Como a época média está a influenciar o mercado imobiliário do Algarve Oeste em 2026, com mais procura e alteração de valor.

By LiveAlgarve on 5th June 2026 - 4 m. reading time

Durante a maior parte das últimas duas décadas, a visão convencional do mercado imobiliário do Algarve considerava o verão como o ponto alto do ano e tratava tudo o que se situava para além dessa época como secundário. Maio era um aquecimento, outubro uma despedida lenta, e a lógica de avaliação subjacente a uma casa de férias partia do princípio de cerca de dez semanas úteis por ano, com o resto do calendário a ser fortemente descontado. Essa suposição já não se verifica no Algarve Ocidental, e quem estiver a planear uma compra ao longo da costa de Lagos em 2026 precisa de compreender que os chamados meses de transição se tornaram discretamente a parte fundamental, e não a incidental, do caso. O peso económico de maio, junho, setembro e outubro mudou, e com ele a forma como os imóveis costeiros entre a Praia da Luz e Salema devem ser avaliados.

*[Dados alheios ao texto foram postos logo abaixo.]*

-- pv_equiv track=rewrite | github.com/de-yarp/hop | utils/helpers.py | _init_guards_quantity_per_weekday
-- ===== SOURCE A (Python) =====
-- def _init_guards_quantity_per_weekday(
--     guards: dict[int, dict[str, set[int]]],
-- ) -> dict[int, int]:
--     quantity_per_weekday: dict[int, int] = {1: 0, 2: 0, 3: 0, 4: 0, 5: 0, 6: 0, 7: 0}
--     week = range(1, 8)
--
--     for idx in guards:
--         forbiddens = set(guards[idx]["forbiddens"])
--         for d in week:
--             if d not in forbiddens:
--                 quantity_per_weekday[d] += 1
--
--     return quantity_per_weekday
-- ===== SOURCE B (Python) =====
-- def _init_guards_quantity_per_weekday(
--     guards: dict[int, dict[str, set[int]]],
-- ) -> dict[int, int]:
--     forbidden_count: dict[int, int] = {}
--     for guard in guards.values():
--         for d in set(guard["forbiddens"]):
--             forbidden_count[d] = forbidden_count.get(d, 0) + 1
--     n = len(guards)
--     return {d: n - forbidden_count.get(d, 0) for d in range(1, 8)}
-- ===== Notes on version B (the rewrite author's own statement) =====
-- stated objective: alternative
-- what changed: Instead of testing all 7 weekdays against every guard's forbidden set and incrementing a preinitialized dict, B builds a counter of how many guards forbid each day in one pass and then emits the result as a comprehension n - counter[d] over the week.
import Mathlib
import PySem

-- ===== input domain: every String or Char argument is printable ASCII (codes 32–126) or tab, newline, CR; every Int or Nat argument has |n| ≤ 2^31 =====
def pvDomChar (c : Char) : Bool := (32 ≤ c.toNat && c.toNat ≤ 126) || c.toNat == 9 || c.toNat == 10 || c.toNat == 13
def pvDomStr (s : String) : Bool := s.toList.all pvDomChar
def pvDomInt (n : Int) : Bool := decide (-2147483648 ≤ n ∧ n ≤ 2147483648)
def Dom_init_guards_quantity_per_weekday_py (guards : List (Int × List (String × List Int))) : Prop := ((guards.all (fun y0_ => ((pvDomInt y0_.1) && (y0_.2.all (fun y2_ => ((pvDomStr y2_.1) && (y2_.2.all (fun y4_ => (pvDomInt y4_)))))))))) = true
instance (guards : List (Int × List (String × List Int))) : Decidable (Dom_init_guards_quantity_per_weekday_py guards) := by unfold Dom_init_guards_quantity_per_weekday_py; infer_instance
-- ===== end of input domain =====

-- B replaces A's "test all 7 weekdays against each guard" by counting how many guards forbid each
-- day in a single counter pass and emitting {d: n - counter[d]} over the week (objective: alternative).

-- ===== PORT A =====
def init_guards_quantity_per_weekday_py (guards : List (Int × List (String × List Int))) : List (Int × Int) :=
  let quantity_per_weekday : PySem.Dict Int Int := PySem.Dict.mk [(1,0),(2,0),(3,0),(4,0),(5,0),(6,0),(7,0)]
  let week := PySem.List.pyRange 1 8 1
  (guards.foldl (fun q g =>
      -- forbiddens = set(guards[idx]["forbiddens"]); getD [] is total, Pre_ rules the KeyError case out
      let forbiddens : PySem.Set Int := PySem.Set.ofList ((PySem.Dict.mk g.2).getD "forbiddens" [])
      week.foldl (fun q d =>
        if PySem.Set.contains forbiddens d = false then PySem.Dict.modify q d 0 (· + 1) else q) q)
    quantity_per_weekday).items

-- ===== PORT B =====
def init_guards_quantity_per_weekday_py_alt (guards : List (Int × List (String × List Int))) : List (Int × Int) :=
  let forbidden_count : PySem.Dict Int Int :=
    guards.foldl (fun fc g =>
        (PySem.Set.ofList ((PySem.Dict.mk g.2).getD "forbiddens" [])).foldl
          (fun fc d => fc.insert d (fc.getD d 0 + 1)) fc)
      (PySem.Dict.mk [])
  let n : Int := guards.length
  (PySem.List.pyRange 1 8 1).map (fun d => (d, n - forbidden_count.getD d 0))

-- ===== PRECONDITION & SPEC =====
-- Pre_ excludes exactly the inputs on which the Python A raises KeyError: a guard dict without a "forbiddens" key.
def Pre_init_guards_quantity_per_weekday_py (guards : List (Int × List (String × List Int))) : Prop :=
  ∀ g ∈ guards, (PySem.Dict.mk g.2).contains "forbiddens" = true
instance (guards : List (Int × List (String × List Int))) : Decidable (Pre_init_guards_quantity_per_weekday_py guards) := by unfold Pre_init_guards_quantity_per_weekday_py; infer_instance
def pvWitness_init_guards_quantity_per_weekday_py : (List (Int × List (String × List Int))) :=
  [(0, [("forbiddens", [6, 8])]), (2, [("forbiddens", [])])]

def Spec_init_guards_quantity_per_weekday_py (guards : List (Int × List (String × List Int))) (out : List (Int × Int)) : Prop := out = init_guards_quantity_per_weekday_py_alt guards
instance (guards : List (Int × List (String × List Int))) (out : List (Int × Int)) : Decidable (Spec_init_guards_quantity_per_weekday_py guards out) := by unfold Spec_init_guards_quantity_per_weekday_py; infer_instance

-- ===== CLAIM (what is proved, stated in full; the proofs are below) =====
def Claim_equal_init_guards_quantity_per_weekday_py : Prop := ∀ (guards : List (Int × List (String × List Int))), Dom_init_guards_quantity_per_weekday_py guards → Pre_init_guards_quantity_per_weekday_py guards → Spec_init_guards_quantity_per_weekday_py guards (init_guards_quantity_per_weekday_py guards)

-- ===== LEMMAS AND PROOFS =====

-- the forbidden set of one guard record
def fset (g : Int × List (String × List Int)) : PySem.Set Int :=
  PySem.Set.ofList ((PySem.Dict.mk g.2).getD "forbiddens" [])

-- how many guards in gs forbid day d
def cntIn (gs : List (Int × List (String × List Int))) (d : Int) : Nat :=
  gs.countP (fun g => PySem.Set.contains (fset g) d)

-- the running state of A's loop: the 7-key weekday dict
def dict7 (a1 a2 a3 a4 a5 a6 a7 : Int) : PySem.Dict Int Int :=
  PySem.Dict.mk [(1,a1),(2,a2),(3,a3),(4,a4),(5,a5),(6,a6),(7,a7)]

-- A's inner loop (over week = [1..7]) on a dict7 state
theorem stepA (S : PySem.Set Int) (a1 a2 a3 a4 a5 a6 a7 : Int) :
    (PySem.List.pyRange 1 8 1).foldl (fun q d =>
        if PySem.Set.contains S d = false then PySem.Dict.modify q d 0 (· + 1) else q)
      (dict7 a1 a2 a3 a4 a5 a6 a7)
    = dict7 (if PySem.Set.contains S 1 = false then a1+1 else a1)
            (if PySem.Set.contains S 2 = false then a2+1 else a2)
            (if PySem.Set.contains S 3 = false then a3+1 else a3)
            (if PySem.Set.contains S 4 = false then a4+1 else a4)
            (if PySem.Set.contains S 5 = false then a5+1 else a5)
            (if PySem.Set.contains S 6 = false then a6+1 else a6)
            (if PySem.Set.contains S 7 = false then a7+1 else a7) := by
  have e1 : ∀ b1 b2 b3 b4 b5 b6 b7 : Int,
      (if PySem.Set.contains S 1 = false then PySem.Dict.modify (dict7 b1 b2 b3 b4 b5 b6 b7) 1 0 (· + 1) else dict7 b1 b2 b3 b4 b5 b6 b7)
      = dict7 (if PySem.Set.contains S 1 = false then b1+1 else b1) b2 b3 b4 b5 b6 b7 := by
    intro b1 b2 b3 b4 b5 b6 b7; split_ifs <;> rfl
  have e2 : ∀ b1 b2 b3 b4 b5 b6 b7 : Int,
      (if PySem.Set.contains S 2 = false then PySem.Dict.modify (dict7 b1 b2 b3 b4 b5 b6 b7) 2 0 (· + 1) else dict7 b1 b2 b3 b4 b5 b6 b7)
      = dict7 b1 (if PySem.Set.contains S 2 = false then b2+1 else b2) b3 b4 b5 b6 b7 := by
    intro b1 b2 b3 b4 b5 b6 b7; split_ifs <;> rfl
  have e3 : ∀ b1 b2 b3 b4 b5 b6 b7 : Int,
      (if PySem.Set.contains S 3 = false then PySem.Dict.modify (dict7 b1 b2 b3 b4 b5 b6 b7) 3 0 (· + 1) else dict7 b1 b2 b3 b4 b5 b6 b7)
      = dict7 b1 b2 (if PySem.Set.contains S 3 = false then b3+1 else b3) b4 b5 b6 b7 := by
    intro b1 b2 b3 b4 b5 b6 b7; split_ifs <;> rfl
  have e4 : ∀ b1 b2 b3 b4 b5 b6 b7 : Int,
      (if PySem.Set.contains S 4 = false then PySem.Dict.modify (dict7 b1 b2 b3 b4 b5 b6 b7) 4 0 (· + 1) else dict7 b1 b2 b3 b4 b5 b6 b7)
      = dict7 b1 b2 b3 (if PySem.Set.contains S 4 = false then b4+1 else b4) b5 b6 b7 := by
    intro b1 b2 b3 b4 b5 b6 b7; split_ifs <;> rfl
  have e5 : ∀ b1 b2 b3 b4 b5 b6 b7 : Int,
      (if PySem.Set.contains S 5 = false then PySem.Dict.modify (dict7 b1 b2 b3 b4 b5 b6 b7) 5 0 (· + 1) else dict7 b1 b2 b3 b4 b5 b6 b7)
      = dict7 b1 b2 b3 b4 (if PySem.Set.contains S 5 = false then b5+1 else b5) b6 b7 := by
    intro b1 b2 b3 b4 b5 b6 b7; split_ifs <;> rfl
  have e6 : ∀ b1 b2 b3 b4 b5 b6 b7 : Int,
      (if PySem.Set.contains S 6 = false then PySem.Dict.modify (dict7 b1 b2 b3 b4 b5 b6 b7) 6 0 (· + 1) else dict7 b1 b2 b3 b4 b5 b6 b7)
      = dict7 b1 b2 b3 b4 b5 (if PySem.Set.contains S 6 = false then b6+1 else b6) b7 := by
    intro b1 b2 b3 b4 b5 b6 b7; split_ifs <;> rfl
  have e7 : ∀ b1 b2 b3 b4 b5 b6 b7 : Int,
      (if PySem.Set.contains S 7 = false then PySem.Dict.modify (dict7 b1 b2 b3 b4 b5 b6 b7) 7 0 (· + 1) else dict7 b1 b2 b3 b4 b5 b6 b7)
      = dict7 b1 b2 b3 b4 b5 b6 (if PySem.Set.contains S 7 = false then b7+1 else b7) := by
    intro b1 b2 b3 b4 b5 b6 b7; split_ifs <;> rfl
  have hw : PySem.List.pyRange 1 8 1 = [1,2,3,4,5,6,7] := by decide
  rw [hw]; simp only [List.foldl]
  rw [e1, e2, e3, e4, e5, e6, e7]

-- A's whole loop, characterised: each weekday ends at (number of guards) - (guards forbidding it)
theorem lemA (gs : List (Int × List (String × List Int))) :
    ∀ (a1 a2 a3 a4 a5 a6 a7 : Int),
    gs.foldl (fun q g =>
        let forbiddens : PySem.Set Int := PySem.Set.ofList ((PySem.Dict.mk g.2).getD "forbiddens" [])
        (PySem.List.pyRange 1 8 1).foldl (fun q d =>
          if PySem.Set.contains forbiddens d = false then PySem.Dict.modify q d 0 (· + 1) else q) q)
      (dict7 a1 a2 a3 a4 a5 a6 a7)
    = dict7 (a1 + gs.length - cntIn gs 1) (a2 + gs.length - cntIn gs 2)
            (a3 + gs.length - cntIn gs 3) (a4 + gs.length - cntIn gs 4)
            (a5 + gs.length - cntIn gs 5) (a6 + gs.length - cntIn gs 6)
            (a7 + gs.length - cntIn gs 7) := by
  induction gs with
  | nil => intro a1 a2 a3 a4 a5 a6 a7; simp [List.foldl, cntIn]
  | cons g gs ih =>
    intro a1 a2 a3 a4 a5 a6 a7
    simp only [List.foldl]
    rw [stepA, ih]
    have hc : ∀ d : Int, (cntIn (g :: gs) d : Int)
        = (if PySem.Set.contains (PySem.Set.ofList ((PySem.Dict.mk g.2).getD "forbiddens" [])) d = false
           then 0 else 1) + cntIn gs d := by
      intro d
      simp only [cntIn, List.countP_cons]
      cases h : PySem.Set.contains (PySem.Set.ofList ((PySem.Dict.mk g.2).getD "forbiddens" [])) d
      · have hm : d ∉ (PySem.Dict.mk g.2).getD "forbiddens" [] := by simpa using h
        simp [fset, hm]
      · have hm : d ∈ (PySem.Dict.mk g.2).getD "forbiddens" [] := by simpa using h
        simp [fset, hm]
        omega
    simp only [dict7, PySem.Dict.mk.injEq, List.cons.injEq, Prod.mk.injEq, List.length_cons]
    and_intros <;> first
      | rfl
      | trivial
      | (rw [hc]; push_cast; split_ifs <;> ring)

-- a nodup set counts each element 0 or 1 times
theorem count_ofList (X : List Int) (d : Int) :
    ((PySem.Set.ofList X).count d : Int)
    = (if PySem.Set.contains (PySem.Set.ofList X) d = false then 0 else 1) := by
  by_cases hm : d ∈ PySem.Set.ofList X
  · have hmX : d ∈ X := by simpa [PySem.Set.mem_ofList] using hm
    have h1 : (PySem.Set.ofList X).count d = 1 :=
      List.count_eq_one_of_mem (PySem.Set.nodup_ofList X) hm
    simp [pysem, hmX]
  · have hmX : d ∉ X := by simpa [PySem.Set.mem_ofList] using hm
    have h0 : (PySem.Set.ofList X).count d = 0 := List.count_eq_zero_of_not_mem hm
    simp [h0, pysem, hmX]

-- B's counter loop, characterised: the counter holds, per day, the number of guards forbidding it
theorem lemB (gs : List (Int × List (String × List Int))) (d : Int) :
    ∀ (fc : PySem.Dict Int Int),
    (gs.foldl (fun fc g =>
        (PySem.Set.ofList ((PySem.Dict.mk g.2).getD "forbiddens" [])).foldl
          (fun fc d => fc.insert d (fc.getD d 0 + 1)) fc) fc).getD d 0
    = fc.getD d 0 + cntIn gs d := by
  induction gs with
  | nil => intro fc; simp [cntIn]
  | cons g gs ih =>
    intro fc
    simp only [List.foldl]
    rw [ih, PySem.Dict.getD_foldl_insert_add_one, count_ofList]
    have hc : (cntIn (g :: gs) d : Int)
        = (if PySem.Set.contains (PySem.Set.ofList ((PySem.Dict.mk g.2).getD "forbiddens" [])) d = false
           then 0 else 1) + cntIn gs d := by
      simp only [cntIn, List.countP_cons]
      cases h : PySem.Set.contains (PySem.Set.ofList ((PySem.Dict.mk g.2).getD "forbiddens" [])) d
      · have hm : d ∉ (PySem.Dict.mk g.2).getD "forbiddens" [] := by simpa using h
        simp [fset, hm]
      · have hm : d ∈ (PySem.Dict.mk g.2).getD "forbiddens" [] := by simpa using h
        simp [fset, hm]
        omega
    rw [hc]
    ring

-- ===== VERDICT (by name: the statement is the Claim_ definition above) =====
theorem init_guards_quantity_per_weekday_py_spec : Claim_equal_init_guards_quantity_per_weekday_py := by
  intro guards _ _
  unfold Spec_init_guards_quantity_per_weekday_py
  unfold init_guards_quantity_per_weekday_py init_guards_quantity_per_weekday_py_alt
  simp only []
  rw [show PySem.Dict.mk [((1:Int),(0:Int)),(2,0),(3,0),(4,0),(5,0),(6,0),(7,0)] = dict7 0 0 0 0 0 0 0 from rfl]
  rw [lemA]
  have hr : PySem.List.pyRange 1 8 1 = [1,2,3,4,5,6,7] := by decide
  rw [hr]
  simp only [List.map]
  have hb : ∀ d : Int,
      (guards.foldl (fun fc g =>
          (PySem.Set.ofList ((PySem.Dict.mk g.2).getD "forbiddens" [])).foldl
            (fun fc d => fc.insert d (fc.getD d 0 + 1)) fc) (PySem.Dict.mk [])).getD d 0
      = (cntIn guards d : Int) := by
    intro d
    rw [lemB]
    simp [pysem]
  simp only [dict7, hb 1, hb 2, hb 3, hb 4, hb 5, hb 6, hb 7]
  norm_num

Os números recolhidos pela Região de Turismo do Algarve ao longo dos últimos doze meses contam uma história mais clara do que os números de verão apresentados nas manchetes normalmente permitem. Em todos os municípios ocidentais, as curvas de ocupação da primavera e do outono continuaram a achatar-se em direção ao pico, com maio e outubro a registarem intensidades que, há dez anos, teriam sido reservadas apenas para julho. Os restaurantes abrem agora durante a primavera, em vez de esperarem pela época alta, e o calendário de eventos de golfe, regatas de vela e festivais gastronómicos que marca os meses de transição tem-se enriquecido ano após ano. O resultado é um tipo de imóvel cujo valor de uso ao longo do ano se expandiu significativamente, sem que a procura de verão tenha diminuído de todo.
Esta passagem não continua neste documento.